II.1.6 «La radio, une puissance sociale» (Legendre, 1951)
Au milieu du vingtième siècle, des auteurs ont déjà l’avantage de montrer la force de la relation livre-média en mettant l’accent sur l’enjeu de cette relation pour l’épanouissement de l’être humain en tant que membre appartenant à une société. Le livre trouve un partenaire éloquent en la radio parce que celle-ci est précisément une puissance sociale c’est-à-dire que son apport demeure important dans la construction de l’éthique et la conscience sociale. En informant, formant et divertissant, la radio contribue à l’amélioration de la perception sociale comme le dit l’auteur : « la radio, source d’information, moyen d’éducation, instrument de divertissement, peut rendre l’enseignement attrayant. Au moyen de procédés, d’instruments et d’artifices qui lui sont propres, elle peut vulgariser le contenu substantiel de nombreux livres. Ce qui lui confère une autorité incomparable en même temps qu’une importante responsabilité. Partout dans le monde, elle continue d’initier aux sciences et aux arts un public autrefois isolé de toute activité intellectuelle et fermé à toute manifestation artistique. Ce public a aujourd’hui des goûts, des opinions sur une partie des trésors de l’humanité mondiale. […] Pour la majorité des humains, en effet, la culture ne peut s’acquérir et se poursuivre, s’élaborer goutte à goutte, durant une longue période d’années dans le climat studieux des salles d’étude ou la calme atmosphère d’une bibliothèque. Or, ceux qui ignorent les joies d’une telle lecture sérieuse, ceux-là la radio les sauve de l’ignorance totale, elle éveille leur curiosité, elle les éclaire et leur donne des aperçus sous une foule de questions ». (Legendre, 1951, pp.15-16).

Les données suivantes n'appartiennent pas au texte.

-- pv_equiv track=rewrite | github.com/cpti372/python_code | 0417.py | pro2
-- ===== SOURCE A (Python) =====
-- def pro2(n):
--     case=0
--     for i in range(1,n+1):
--         num=i
--         while num%10==1:
--             if num %10 ==1:
--                 case+=1
--             num=num//10
--     return case
-- ===== SOURCE B (Python) =====
-- def pro2(n):
--     total = 0
--     rep, p = 1, 10
--     while rep <= n:
--         total += (n - rep) // p + 1
--         rep = rep * 10 + 1
--         p *= 10
--     return total
-- ===== Notes on version B (the rewrite author's own statement) =====
-- stated objective: faster
-- what changed: Instead of scanning every i in 1..n and stripping its trailing 1-digits, B counts for each repunit length k how many numbers in 1..n end in the k-digit repunit via one floor division, summing over k while the repunit is at most n.
import Mathlib
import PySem

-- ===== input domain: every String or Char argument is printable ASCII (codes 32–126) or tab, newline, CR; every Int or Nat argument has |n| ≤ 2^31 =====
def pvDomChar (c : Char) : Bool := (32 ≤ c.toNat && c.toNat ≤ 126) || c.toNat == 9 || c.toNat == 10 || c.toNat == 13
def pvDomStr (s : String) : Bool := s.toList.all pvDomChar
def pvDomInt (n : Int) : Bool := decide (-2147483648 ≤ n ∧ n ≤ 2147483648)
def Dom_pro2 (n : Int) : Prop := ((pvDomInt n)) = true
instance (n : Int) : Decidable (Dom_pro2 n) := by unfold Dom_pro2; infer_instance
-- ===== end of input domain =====

-- B replaces A's per-number scan of 1..n by a per-repunit-length count (one floor
-- division for each repunit ≤ n), an asymptotically faster exact computation.

-- ===== PORT A =====
-- inner 'while num%10==1: case+=1; num//=10' (the inner 'if' repeats the loop guard)
def pyTrail (num : Int) (case_ : Int) : Int :=
  if PySem.Int.mod num 10 = 1 then
    pyTrail (PySem.Int.floordiv num 10) (case_ + 1)
  else case_
termination_by num.natAbs
decreasing_by
  rename_i h
  rw [PySem.Int.mod_eq_emod_of_pos (by norm_num)] at h
  rw [PySem.Int.floordiv_eq_ediv_of_pos (by norm_num)]
  omega

def pro2 (n : Int) : Int :=
  (PySem.List.pyRange 1 (n + 1) 1).foldl (fun case_ i => pyTrail i case_) 0

-- ===== PORT B =====
-- 'while rep <= n: total += (n-rep)//p + 1; rep = rep*10+1; p *= 10'
-- (rep and p are the always-nonnegative loop variables, carried as Nat)
def altLoop (n : Int) (rep p : Nat) (total : Int) : Int :=
  if (rep : Int) ≤ n then
    altLoop n (rep * 10 + 1) (p * 10) (total + PySem.Int.floordiv (n - rep) p + 1)
  else total
termination_by (n + 1 - rep).toNat
decreasing_by
  rename_i h
  have : ((rep * 10 + 1 : Nat) : Int) = (rep : Int) * 10 + 1 := by push_cast; ring
  omega

def pro2_alt (n : Int) : Int := altLoop n 1 10 0

-- ===== PRECONDITION & SPEC =====
def Spec_pro2 (n : Int) (out : Int) : Prop := out = pro2_alt n
instance (n : Int) (out : Int) : Decidable (Spec_pro2 n out) := by unfold Spec_pro2; infer_instance

-- ===== CLAIM (what is proved, stated in full; the proofs are below) =====
def Claim_equal_pro2 : Prop := ∀ (n : Int), Dom_pro2 n → Spec_pro2 n (pro2 n)

-- ===== LEMMAS AND PROOFS =====

-- k-indexed repunits 1, 11, 111, … and powers 10, 100, …
def repu : Nat → Int
  | 0 => 1
  | k + 1 => 10 * repu k + 1

def pw : Nat → Int
  | 0 => 10
  | k + 1 => 10 * pw k

theorem repu_pos (k : Nat) : 1 ≤ repu k := by
  induction k with
  | zero => simp [repu]
  | succ k ih => simp only [repu]; omega

theorem pw_pos (k : Nat) : 0 < pw k := by
  induction k with
  | zero => simp [pw]
  | succ k ih => simp only [pw]; omega

theorem repu_lt_pw (k : Nat) : repu k < pw k := by
  induction k with
  | zero => simp [repu, pw]
  | succ k ih => simp only [repu, pw]; omega

theorem repu_succ_eq (k : Nat) : repu (k + 1) = repu k + pw k := by
  induction k with
  | zero => simp [repu, pw]
  | succ k ih => simp only [repu, pw] at *; omega

-- sum of counts over repunit lengths ≥ k (what B computes from level k on)
def S (n : Int) (k : Nat) : Int :=
  if repu k ≤ n then (n - repu k) / pw k + 1 + S n (k + 1) else 0
termination_by (n + 1 - repu k).toNat
decreasing_by
  rename_i h
  have h1 := repu_pos k
  have h2 : repu (k + 1) = 10 * repu k + 1 := rfl
  omega

-- number of levels j ≥ k at which n ends in the j-th repunit (trailing-ones from level k)
def W (n : Int) (k : Nat) : Int :=
  if repu k ≤ n ∧ n % pw k = repu k then 1 + W n (k + 1) else 0
termination_by (n + 1 - repu k).toNat
decreasing_by
  rename_i h
  have h1 := repu_pos k
  have h2 : repu (k + 1) = 10 * repu k + 1 := rfl
  omega

-- the residue condition in divisibility form
theorem mod_eq_repu_iff (n : Int) (k : Nat) (hn : 0 ≤ n) :
    n % pw k = repu k ↔ pw k ∣ (n - repu k) := by
  have hp := pw_pos k
  have h1 := repu_pos k
  have h2 := repu_lt_pw k
  have hrr : repu k % pw k = repu k := Int.emod_eq_of_lt (by omega) h2
  constructor
  · intro h
    apply Int.dvd_of_emod_eq_zero
    rw [Int.sub_emod, h, hrr]
    simp
  · intro h
    obtain ⟨c, hc⟩ := h
    have : n = repu k + pw k * c := by omega
    rw [this, Int.add_mul_emod_self_left, hrr]

-- floor-division step: how (n-r)/p changes from n-1 to n
theorem div_step (n r p : Int) (hp : 0 < p) (hr : 0 ≤ r) (h : r + 1 ≤ n) :
    (n - r) / p = (n - 1 - r) / p + (if p ∣ (n - r) then 1 else 0) := by
  set a := n - r with ha
  have ha1 : 1 ≤ a := by omega
  have hs0 : 0 ≤ a % p := Int.emod_nonneg a (by omega)
  have hsp : a % p < p := Int.emod_lt_of_pos a hp
  have hq : p * (a / p) + a % p = a := Int.ediv_add_emod a p
  set q := a / p with hqdef
  set s := a % p with hsdef
  by_cases hd : p ∣ a
  · have hs : s = 0 := by
      rw [hsdef]; exact Int.emod_eq_zero_of_dvd hd
    have hq1 : 1 ≤ q := by nlinarith
    simp only [hd, if_pos]
    have hd1 : a - 1 = (p - 1) + p * (q - 1) := by
      have : p * (q - 1) = p * q - p := by ring
      omega
    have h2 : (n - 1 - r) = a - 1 := by omega
    rw [h2, hd1, Int.add_mul_ediv_left _ _ (by omega : p ≠ 0),
      Int.ediv_eq_zero_of_lt (by omega) (by omega)]
    omega
  · have hs : 1 ≤ s := by
      rcases Int.lt_or_le 0 s with h1 | h1
      · omega
      · exact absurd (Int.dvd_of_emod_eq_zero (by omega)) hd
    simp only [hd, if_neg, not_false_iff]
    have hd1 : a - 1 = (s - 1) + p * q := by omega
    have h2 : (n - 1 - r) = a - 1 := by omega
    rw [h2, hd1, Int.add_mul_ediv_left _ _ (by omega : p ≠ 0),
      Int.ediv_eq_zero_of_lt (by omega) (by omega)]
    omega

-- nesting: ending in the (k+1)-repunit implies ending in the k-repunit
theorem nest (n : Int) (k : Nat) (h : n % pw (k + 1) = repu (k + 1)) :
    n % pw k = repu k := by
  have hp := pw_pos k
  have h1 := repu_pos k
  have h2 := repu_lt_pw k
  have hd : pw k ∣ pw (k + 1) := ⟨10, by simp [pw]; ring⟩
  have := Int.emod_emod_of_dvd n hd
  rw [h, repu_succ_eq] at this
  rw [← this, show repu k + pw k = repu k + pw k * 1 by ring,
    Int.add_mul_emod_self_left, Int.emod_eq_of_lt (by omega) h2]

-- B's level sum steps by the trailing-ones count W
theorem S_unfold_pos (n : Int) (k : Nat) (h : repu k ≤ n) :
    S n k = (n - repu k) / pw k + 1 + S n (k + 1) := by rw [S, if_pos h]

theorem S_unfold_neg (n : Int) (k : Nat) (h : ¬ repu k ≤ n) : S n k = 0 := by
  rw [S, if_neg h]

theorem W_unfold_pos (n : Int) (k : Nat) (h : repu k ≤ n ∧ n % pw k = repu k) :
    W n k = 1 + W n (k + 1) := by rw [W, if_pos h]

theorem W_unfold_neg (n : Int) (k : Nat) (h : ¬ (repu k ≤ n ∧ n % pw k = repu k)) :
    W n k = 0 := by rw [W, if_neg h]

theorem S_step (k : Nat) (n : Int) (hn : 1 ≤ n) : S n k = S (n - 1) k + W n k := by
  have hp := pw_pos k
  have h1 := repu_pos k
  have h2 := repu_lt_pw k
  by_cases h : repu k ≤ n
  · by_cases h' : repu k ≤ n - 1
    · have ih := S_step (k + 1) n hn
      rw [S_unfold_pos n k h, S_unfold_pos (n - 1) k h', ih]
      by_cases hm : n % pw k = repu k
      · have hd : pw k ∣ (n - repu k) := (mod_eq_repu_iff n k (by omega)).1 hm
        rw [W_unfold_pos n k ⟨h, hm⟩]
        have hds := div_step n (repu k) (pw k) hp (by omega) (by omega)
        rw [if_pos hd] at hds
        omega
      · have hw1 : W n k = 0 := W_unfold_neg n k (by tauto)
        have hw2 : W n (k + 1) = 0 := by
          apply W_unfold_neg
          intro ⟨_, hc⟩
          exact hm (nest n k hc)
        have hds := div_step n (repu k) (pw k) hp (by omega) (by omega)
        rw [if_neg (fun hd => hm ((mod_eq_repu_iff n k (by omega)).2 hd))] at hds
        omega
    · -- repu k = n exactly
      have he : repu k = n := by omega
      have hnext : ¬ repu (k + 1) ≤ n := by
        have hx : repu (k + 1) = 10 * repu k + 1 := rfl
        omega
      have hmod : n % pw k = repu k := by
        rw [Int.emod_eq_of_lt (by omega) (by omega)]; omega
      have hnd : ¬ (repu (k + 1) ≤ n ∧ n % pw (k + 1) = repu (k + 1)) := by tauto
      rw [S_unfold_pos n k h, S_unfold_neg (n - 1) k h', S_unfold_neg n (k + 1) hnext,
        W_unfold_pos n k ⟨h, hmod⟩, W_unfold_neg n (k + 1) hnd]
      rw [show n - repu k = 0 by omega, Int.zero_ediv]
      omega
  · have h' : ¬ repu k ≤ n - 1 := by omega
    rw [S_unfold_neg n k h, S_unfold_neg (n - 1) k h', W_unfold_neg n k (by tauto)]
    omega
termination_by (n + 1 - repu k).toNat
decreasing_by
  have h1 := repu_pos k
  have h2 : repu (k + 1) = 10 * repu k + 1 := rfl
  omega

-- shifting one digit: W at level k+1 of 10q+1 is W at level k of q
theorem W_shift (k : Nat) (q : Int) (hq : 0 ≤ q) : W (10 * q + 1) (k + 1) = W q k := by
  have hp := pw_pos k
  have h1 := repu_pos k
  have h2 := repu_lt_pw k
  have hrs : repu (k + 1) = 10 * repu k + 1 := rfl
  have hps : pw (k + 1) = 10 * pw k := rfl
  have hle : (repu (k + 1) ≤ 10 * q + 1) ↔ (repu k ≤ q) := by omega
  have hs0 : 0 ≤ q % pw k := Int.emod_nonneg q (by omega)
  have hsp : q % pw k < pw k := Int.emod_lt_of_pos q hp
  have hqe := Int.ediv_add_emod q (pw k)
  have hmod : (10 * q + 1) % pw (k + 1) = 10 * (q % pw k) + 1 := by
    rw [hps]
    have hmul : (10 * pw k) * (q / pw k) = 10 * (pw k * (q / pw k)) := by ring
    have : 10 * q + 1 = (10 * (q % pw k) + 1) + (10 * pw k) * (q / pw k) := by omega
    rw [this, Int.add_mul_emod_self_left, Int.emod_eq_of_lt (by omega) (by omega)]
  have hmeq : ((10 * q + 1) % pw (k + 1) = repu (k + 1)) ↔ (q % pw k = repu k) := by
    rw [hmod, hrs]; omega
  by_cases hc : repu k ≤ q ∧ q % pw k = repu k
  · rw [W_unfold_pos (10 * q + 1) (k + 1) ⟨hle.2 hc.1, hmeq.2 hc.2⟩,
      W_unfold_pos q k hc, W_shift (k + 1) q hq]
  · rw [W_unfold_neg (10 * q + 1) (k + 1) (fun ⟨hx, hy⟩ => hc ⟨hle.1 hx, hmeq.1 hy⟩),
      W_unfold_neg q k hc]
termination_by (q + 1 - repu k).toNat
decreasing_by
  have h1 := repu_pos k
  have h2 : repu (k + 1) = 10 * repu k + 1 := rfl
  omega

-- A's inner while loop computes the trailing-ones count W · 0
theorem pyTrail_eq (n : Int) (hn : 0 ≤ n) (c : Int) : pyTrail n c = c + W n 0 := by
  rw [pyTrail]
  by_cases h : PySem.Int.mod n 10 = 1
  · rw [if_pos h]
    rw [PySem.Int.mod_eq_emod_of_pos (by norm_num)] at h
    rw [PySem.Int.floordiv_eq_ediv_of_pos (by norm_num)]
    set q := n / 10 with hqdef
    have hqe : n = 10 * q + 1 := by omega
    have hq0 : 0 ≤ q := by omega
    have hn1 : 1 ≤ n := by omega
    have ih := pyTrail_eq q hq0 (c + 1)
    rw [ih]
    have hw : W n 0 = 1 + W n 1 := by
      rw [W_unfold_pos n 0 ⟨by simp [repu]; omega, by simp [pw, repu]; omega⟩]
    have hsh := W_shift 0 q hq0
    rw [← hqe] at hsh
    norm_num at hsh hw ⊢
    omega
  · rw [if_neg h]
    rw [PySem.Int.mod_eq_emod_of_pos (by norm_num)] at h
    have : W n 0 = 0 := by
      apply W_unfold_neg
      intro ⟨_, hc⟩
      simp [pw, repu] at hc
      exact h hc
    omega
termination_by n.toNat
decreasing_by omega

-- A's outer loop equals the level sum S · 0
theorem pro2_eq_S (n : Int) : pro2 n = S n 0 := by
  by_cases h : 1 ≤ n
  · have hsplit : PySem.List.pyRange 1 (n + 1) 1 = PySem.List.pyRange 1 n 1 ++ [n] :=
      PySem.List.pyRange_one_succ_right (by omega)
    have ih := pro2_eq_S (n - 1)
    have hprev : PySem.List.pyRange 1 ((n - 1) + 1) 1 = PySem.List.pyRange 1 n 1 := by
      norm_num
    rw [pro2, hsplit, List.foldl_append]
    have : (PySem.List.pyRange 1 n 1).foldl (fun case_ i => pyTrail i case_) 0 = pro2 (n - 1) := by
      rw [pro2, hprev]
    rw [this, List.foldl_cons, List.foldl_nil, pyTrail_eq n (by omega), ih, S_step 0 n h]
  · have hnil : PySem.List.pyRange 1 (n + 1) 1 = [] :=
      PySem.List.pyRange_one_eq_nil (by omega)
    have hS : S n 0 = 0 := by
      rw [S, if_neg]; show ¬ repu 0 ≤ n; simp [repu]; omega
    rw [pro2, hnil, List.foldl_nil, hS]
termination_by n.toNat
decreasing_by omega

-- Nat mirrors of repu/pw matching B's loop variables
def repN : Nat → Nat
  | 0 => 1
  | k + 1 => repN k * 10 + 1

def pwN : Nat → Nat
  | 0 => 10
  | k + 1 => pwN k * 10

theorem repN_cast (k : Nat) : ((repN k : Int)) = repu k := by
  induction k with
  | zero => simp [repN, repu]
  | succ k ih => simp only [repN, repu]; push_cast; omega

theorem pwN_cast (k : Nat) : ((pwN k : Int)) = pw k := by
  induction k with
  | zero => simp [pwN, pw]
  | succ k ih => simp only [pwN, pw]; push_cast; omega

-- B's loop accumulates S from any level
theorem altLoop_eq (k : Nat) (n total : Int) :
    altLoop n (repN k) (pwN k) total = total + S n k := by
  have hc := repN_cast k
  have hpc := pwN_cast k
  have hp := pw_pos k
  by_cases h : repu k ≤ n
  · rw [altLoop, if_pos (by rw [hc]; exact h)]
    have hrs : repN k * 10 + 1 = repN (k + 1) := rfl
    have hps : pwN k * 10 = pwN (k + 1) := rfl
    rw [hrs, hps, altLoop_eq (k + 1) n _, S_unfold_pos n k h,
      PySem.Int.floordiv_eq_ediv_of_pos (show (0 : Int) < (pwN k : Int) by omega), hc, hpc]
    ring
  · rw [altLoop, if_neg (by rw [hc]; exact h), S_unfold_neg n k h]
    ring
termination_by (n + 1 - repu k).toNat
decreasing_by
  have h1 := repu_pos k
  have h2 : repu (k + 1) = 10 * repu k + 1 := rfl
  omega

theorem pro2_alt_eq_S (n : Int) : pro2_alt n = S n 0 := by
  have := altLoop_eq 0 n 0
  simpa [pro2_alt, repN, pwN] using this

-- ===== VERDICT (by name: the statement is the Claim_ definition above) =====
theorem pro2_spec : Claim_equal_pro2 := by
  intro n _
  unfold Spec_pro2
  rw [pro2_eq_S, pro2_alt_eq_S]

Il appert au regard de ce point de notre revue bibliographique, que les auteurs ayant abordé dans leurs écrits la relation sur le livre et les médias apprécient de façon systémique chaque élément de cette relation pris séparément. Ils essaient de montrer les mutations sociales ayant entraîné l’intérêt pour le livre en tant que bien culturel entrant désormais dans les habitudes des populations: il naît donc une demande sociale sur la question du livre que la radio essaie de satisfaire. Mais ces auteurs ne rapprochent pas le livre des médias et spécialement de la radio ; et c’est là où Paul Legendre a du mérite car il met au grand jour cette relation en montrant que la radio suscite le plaisir et l’envie de lire ; elle réussit là où les méthodes éducatives échouent souventes fois. Elle devient une puissance sociale par son apport à l’essor des bonnes mœurs et de la conscience sociale. Mais loin de répondre à la préoccupation essentielle du sujet, ces auteurs n’apprécient guère la relation dans les sociétés à forte dose d’oralité comme la Côte d’Ivoire dans lesquelles les problèmes de scolarisation n’ayant été résolus, on n’en peut a fortiori évoquer le cas de la pratique de la lecture. La relation ainsi née entre le livre et les médias va évoluer au fil du temps.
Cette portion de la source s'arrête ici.